São as chamadas ligações perigosas que tornam a decisão de rompimento muito difícil.
Ao menos saibam negociar os novos valores para patamares bem altos porque o Benfica é a "teta" do futebol português e de todos os seus mamões.

Negociações com a SportTV à vista

O presidente do Benfica concedeu ontem uma grande entrevista à Benfica TV, focando diversos temas da actualidade do clube, alguns dos quais vieram responder às dúvidas que assaltavam muitos benfiquistas.
Um dos temas que tem andado na ordem do dia, especialmente depois do incidente com a SportTV há uma semana atrás, é a eventual renegociação do contrato com aquele canal.
Luís FilipeVieira esclareceu que o Benfica não vai rasgar contratos e que vai sentar-se à mesa com  Joaquim Oliveira ainda durante este mês de Agosto ou o mais tardar no início de Setembro.
Garantiu que o Benfica não está amarrado àquele canal e que sabe bem quanto vale o seu nome em termos de mercado televisivo, tendo confirmado ainda que por si só o Benfica garante audiências idênticas às dos nossos dois rivais juntos.
Se não chegarem a um acordo, cumprirão os três anos de contrato que faltam, mas partirão imediatamente para negociações com outros parceiros.
Confesso que gostei de ver este assunto focado na entrevista porque há dias escrevi uma carta aberta a LFV precisamente sobre a SportTV.
Quem quiser ouvir a entrevista com duração de cerca de  25 minutos, ela encontra-se no final desta coluna de postagens.

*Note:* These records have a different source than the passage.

-- pv_equiv track=rewrite | github.com/Roberia-yagi/template_reconstruction | Old/experiment_with_features/step1/step1.py | compress_labels
-- ===== SOURCE A (Python) =====
-- from typing import Any, Union, Tuple, Dict, List
--
-- def compress_labels(labels: List[int]) -> Dict[int, int]:
--     label_map = {}
--
--     index = 0
--     for label in labels:
--         if label not in label_map:
--             label_map[label] = index
--             index += 1
--
--     return label_map
-- ===== SOURCE B (Python) =====
-- def compress_labels(labels):
--     # Stage 1: scan the enumeration in reverse so the earliest position written last
--     # wins: first_pos[label] = index of the label's first occurrence.
--     first_pos = {label: pos for pos, label in reversed(list(enumerate(labels)))}
--     # Stage 2: sort the distinct labels by first-occurrence position.
--     ordered = sorted(first_pos, key=first_pos.get)
--     # Stage 3: rank them.
--     return {label: rank for rank, label in enumerate(ordered)}
-- ===== Notes on version B (the rewrite author's own statement) =====
-- stated objective: alternative
-- what changed: Replaces A's single-pass counter-with-membership-guard loop by a three-stage sort-based algorithm: a reverse scan records each label's first-occurrence position with no guard (later writes overwrite), the distinct labels are then sorted by that position, and ranks are assigned by enumeration.
import Mathlib
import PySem

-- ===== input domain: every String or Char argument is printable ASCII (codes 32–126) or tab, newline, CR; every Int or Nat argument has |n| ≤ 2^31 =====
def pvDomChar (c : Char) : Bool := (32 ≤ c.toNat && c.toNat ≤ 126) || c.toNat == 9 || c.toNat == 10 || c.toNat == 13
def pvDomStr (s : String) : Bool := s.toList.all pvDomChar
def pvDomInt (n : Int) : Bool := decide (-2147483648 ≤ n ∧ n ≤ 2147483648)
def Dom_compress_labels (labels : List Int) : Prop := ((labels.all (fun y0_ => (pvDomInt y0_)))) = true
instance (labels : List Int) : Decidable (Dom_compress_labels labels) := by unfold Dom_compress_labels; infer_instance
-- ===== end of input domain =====

-- B replaces A's counter-with-guard loop by a sort-based staged algorithm: a reverse scan
-- records first-occurrence positions, the labels are sorted by that position, then ranked
-- (alternative algorithm; return value only, no side effects involved).

-- ===== PORT A =====
-- the loop body: 'if label not in label_map: label_map[label] = index; index += 1'
def compress_labels_step (st : PySem.Dict Int Int × Int) (label : Int) : PySem.Dict Int Int × Int :=
  if st.1.contains label then st else (st.1.insert label st.2, st.2 + 1)

def compress_labels (labels : List Int) : List (Int × Int) :=
  (labels.foldl compress_labels_step (PySem.Dict.empty, 0)).1.items

-- ===== PORT B =====
-- {label: pos for pos, label in reversed(list(enumerate(labels)))}: later (earlier-position)
-- writes overwrite, so each label maps to its first-occurrence position
def compress_labels_firstpos (labels : List Int) : PySem.Dict Int Int :=
  ((PySem.List.enumerate labels 0).reverse).foldl (fun d p => d.insert p.2 p.1) PySem.Dict.empty

-- sorted(first_pos, key=first_pos.get), then {label: rank for rank, label in enumerate(ordered)}
-- (keys are distinct, so the dict comprehension's items are the swapped enumerate pairs)
def compress_labels_alt (labels : List Int) : List (Int × Int) :=
  let fp := compress_labels_firstpos labels
  let ordered := PySem.List.sorted fp.keys (fun k => fp.getD k 0)
  (PySem.List.enumerate ordered 0).map (fun p => (p.2, p.1))

-- ===== PRECONDITION & SPEC =====
def Spec_compress_labels (labels : List Int) (out : List (Int × Int)) : Prop := out = compress_labels_alt labels
instance (labels : List Int) (out : List (Int × Int)) : Decidable (Spec_compress_labels labels out) := by unfold Spec_compress_labels; infer_instance

-- ===== CLAIM (what is proved, stated in full; the proofs are below) =====
def Claim_equal_compress_labels : Prop := ∀ (labels : List Int), Dom_compress_labels labels → Spec_compress_labels labels (compress_labels labels)

-- ===== LEMMAS AND PROOFS =====

-- A-side loop invariant: after processing distinct-so-far list u, the dict holds the swapped
-- enumeration of u and the counter is u.length
theorem compress_labels_loop (l u : List Int) :
    l.foldl compress_labels_step
      (PySem.Dict.mk ((PySem.List.enumerate u 0).map (fun p => (p.2, p.1))), (u.length : Int))
    = (PySem.Dict.mk ((PySem.List.enumerate (PySem.Set.update u l) 0).map (fun p => (p.2, p.1))),
       ((PySem.Set.update u l).length : Int)) := by
  induction l generalizing u with
  | nil => simp [PySem.Set.update]
  | cons x xs ih =>
    have hkeys : (PySem.Dict.mk ((PySem.List.enumerate u 0).map (fun p => (p.2, p.1)))).keys = u := by
      simp [PySem.Dict.keys_mk, List.map_map, Function.comp_def, PySem.List.map_snd_enumerate]
    by_cases hx : x ∈ u
    · have hc : (PySem.Dict.mk ((PySem.List.enumerate u 0).map (fun p => (p.2, p.1)))).contains x = true := by
        rw [PySem.Dict.contains_iff_mem_keys, hkeys]; exact hx
      have hadd : PySem.Set.add u x = u := by simp [PySem.Set.add, PySem.Set.contains, hx]
      simp only [List.foldl_cons, compress_labels_step, hc, if_true]
      rw [show (PySem.Set.update u (x :: xs)) = PySem.Set.update (PySem.Set.add u x) xs from rfl, hadd]
      exact ih u
    · have hc : (PySem.Dict.mk ((PySem.List.enumerate u 0).map (fun p => (p.2, p.1)))).contains x = false := by
        rw [Bool.eq_false_iff, Ne, PySem.Dict.contains_iff_mem_keys, hkeys]; exact hx
      have hadd : PySem.Set.add u x = u ++ [x] := by simp [PySem.Set.add, PySem.Set.contains, hx]
      simp only [List.foldl_cons, compress_labels_step, hc, Bool.false_eq_true, if_false]
      have hins : (PySem.Dict.mk ((PySem.List.enumerate u 0).map (fun p => (p.2, p.1)))).insert x (u.length : Int)
          = PySem.Dict.mk ((PySem.List.enumerate (u ++ [x]) 0).map (fun p => (p.2, p.1))) := by
        apply PySem.Dict.ext
        rw [PySem.Dict.items_insert, hc]
        simp [PySem.List.enumerate_append, PySem.List.enumerate_cons]
      rw [show (PySem.Set.update u (x :: xs)) = PySem.Set.update (PySem.Set.add u x) xs from rfl, hadd]
      have := ih (u ++ [x])
      simp only [List.length_append, List.length_singleton] at this
      push_cast at this
      rw [hins]
      exact this

-- A's result is the swapped enumeration of the ordered distinct labels
theorem compress_labels_eq_enum_dedup (labels : List Int) :
    compress_labels labels
      = (PySem.List.enumerate (PySem.List.dedup labels) 0).map (fun p => (p.2, p.1)) := by
  unfold compress_labels
  rw [show ((PySem.Dict.empty : PySem.Dict Int Int), (0 : Int)) =
      (PySem.Dict.mk ((PySem.List.enumerate ([] : List Int) 0).map (fun p => (p.2, p.1))),
       ((List.length ([] : List Int) : Int))) from rfl,
    compress_labels_loop]
  have : PySem.Set.update ([] : List Int) labels = PySem.List.dedup labels := by
    simp [PySem.Set.update, PySem.List.dedup_eq_ofList, PySem.Set.ofList_eq_foldl]
  simp [this]

-- B stage 1: the reverse-scan dict maps each label to its first-occurrence position
theorem firstpos_get (l : List Int) (s y : Int) :
    (((PySem.List.enumerate l s).reverse).foldl (fun d p => d.insert p.2 p.1)
        (PySem.Dict.empty : PySem.Dict Int Int)).get? y
      = if y ∈ l then some (s + (l.idxOf y : Int)) else none := by
  induction l generalizing s with
  | nil => simp [PySem.List.enumerate_nil, PySem.Dict.get?_empty]
  | cons x xs ih =>
    rw [PySem.List.enumerate_cons, List.reverse_cons, List.foldl_append]
    simp only [List.foldl_cons, List.foldl_nil]
    rw [PySem.Dict.get?_insert]
    by_cases hyx : y = x
    · subst hyx; simp [List.idxOf_cons_self]
    · rw [if_neg hyx, ih (s + 1)]
      by_cases hm : y ∈ xs
      · rw [if_pos hm, if_pos (List.mem_cons_of_mem x hm),
          List.idxOf_cons_ne xs (fun h => hyx h.symm)]
        push_cast; ring_nf
      · rw [if_neg hm, if_neg (by simp [hyx, hm])]

theorem firstpos_keys (labels : List Int) :
    (compress_labels_firstpos labels).keys = PySem.Set.ofList labels.reverse := by
  unfold compress_labels_firstpos
  rw [PySem.Dict.keys_foldl_insert_key ((PySem.List.enumerate labels 0).reverse)
        (fun p => p.2) (fun _ p => p.1)]
  rw [show ((PySem.List.enumerate labels 0).reverse).map (fun p => p.2)
        = labels.reverse by rw [List.map_reverse]; simp [PySem.List.map_snd_enumerate]]
  simp [PySem.Dict.keys_empty, PySem.Set.update_nil_left]

-- dedup lists labels in strictly increasing first-occurrence order
theorem dedup_pairwise_idxOf (l : List Int) :
    (PySem.List.dedup l).Pairwise (fun a b => l.idxOf a < l.idxOf b) := by
  induction l with
  | nil => simp [PySem.List.dedup_eq_ofList, PySem.Set.ofList_nil]
  | cons x xs ih =>
    rw [PySem.List.dedup_eq_ofList, PySem.Set.ofList_cons]
    constructor
    · intro b hb
      have hb' := (PySem.Set.mem_discard _ _ _).1 hb
      rw [List.idxOf_cons_self, List.idxOf_cons_ne xs (fun h => hb'.2 h.symm)]
      omega
    · have hsub : (PySem.Set.discard (PySem.Set.ofList xs) x).Sublist (PySem.Set.ofList xs) := by
        simp [PySem.Set.discard]
      have hpw := List.Pairwise.sublist hsub (by rw [PySem.List.dedup_eq_ofList] at ih; exact ih)
      refine hpw.imp_of_mem ?_
      intro a b ha hb hab
      have hax := ((PySem.Set.mem_discard _ _ _).1 ha).2
      have hbx := ((PySem.Set.mem_discard _ _ _).1 hb).2
      rw [List.idxOf_cons_ne xs (fun h => hax h.symm),
          List.idxOf_cons_ne xs (fun h => hbx h.symm)]
      omega

-- the sort stage reproduces the first-appearance order of the distinct labels
theorem sorted_firstpos_eq_dedup (labels : List Int) :
    PySem.List.sorted (compress_labels_firstpos labels).keys
        (fun k => (compress_labels_firstpos labels).getD k 0)
      = PySem.List.dedup labels := by
  apply PySem.List.sorted_eq_of_perm_of_pairwise_lt
  · rw [List.perm_ext_iff_of_nodup (by rw [PySem.List.dedup_eq_ofList]; exact PySem.Set.nodup_ofList _)
          (by rw [firstpos_keys]; exact PySem.Set.nodup_ofList _)]
    intro a
    rw [PySem.List.mem_dedup _ _, firstpos_keys, PySem.Set.mem_ofList, List.mem_reverse]
  · refine (dedup_pairwise_idxOf labels).imp_of_mem ?_
    intro a b ha hb hab
    have hma : a ∈ labels := (PySem.List.mem_dedup _ _).1 ha
    have hmb : b ∈ labels := (PySem.List.mem_dedup _ _).1 hb
    have hga : (compress_labels_firstpos labels).getD a 0 = (labels.idxOf a : Int) := by
      rw [PySem.Dict.getD_eq_get?_getD]
      unfold compress_labels_firstpos
      rw [firstpos_get labels 0 a, if_pos hma]; simp
    have hgb : (compress_labels_firstpos labels).getD b 0 = (labels.idxOf b : Int) := by
      rw [PySem.Dict.getD_eq_get?_getD]
      unfold compress_labels_firstpos
      rw [firstpos_get labels 0 b, if_pos hmb]; simp
    simp only [hga, hgb]
    exact_mod_cast hab

-- ===== VERDICT (by name: the statement is the Claim_ definition above) =====
theorem compress_labels_spec : Claim_equal_compress_labels := by
  intro labels _
  unfold Spec_compress_labels
  rw [compress_labels_eq_enum_dedup]
  show _ = (PySem.List.enumerate
      (PySem.List.sorted (compress_labels_firstpos labels).keys
        (fun k => (compress_labels_firstpos labels).getD k 0)) 0).map (fun p => (p.2, p.1))
  rw [sorted_firstpos_eq_dedup]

Renegociação de contrato televisivo

A confirmar-se a notícia de hoje, a Olivedesportos terá de abrir os cordões à bolsa se quiser continuar a ter os direitos televisivos do Benfica pós 2013.
A proposta mínima para a renovação seria de 25 milhões por ano, mais do triplo da actual, que é de 7,5 milhões.
Diferença muito significativa é certo, mas não desajustada da realidade, tendo em conta que o contrato que vigora foi assinado há alguns anos atrás e também face à "arma" negocial que o Benfica agora detém, a BenficaTV.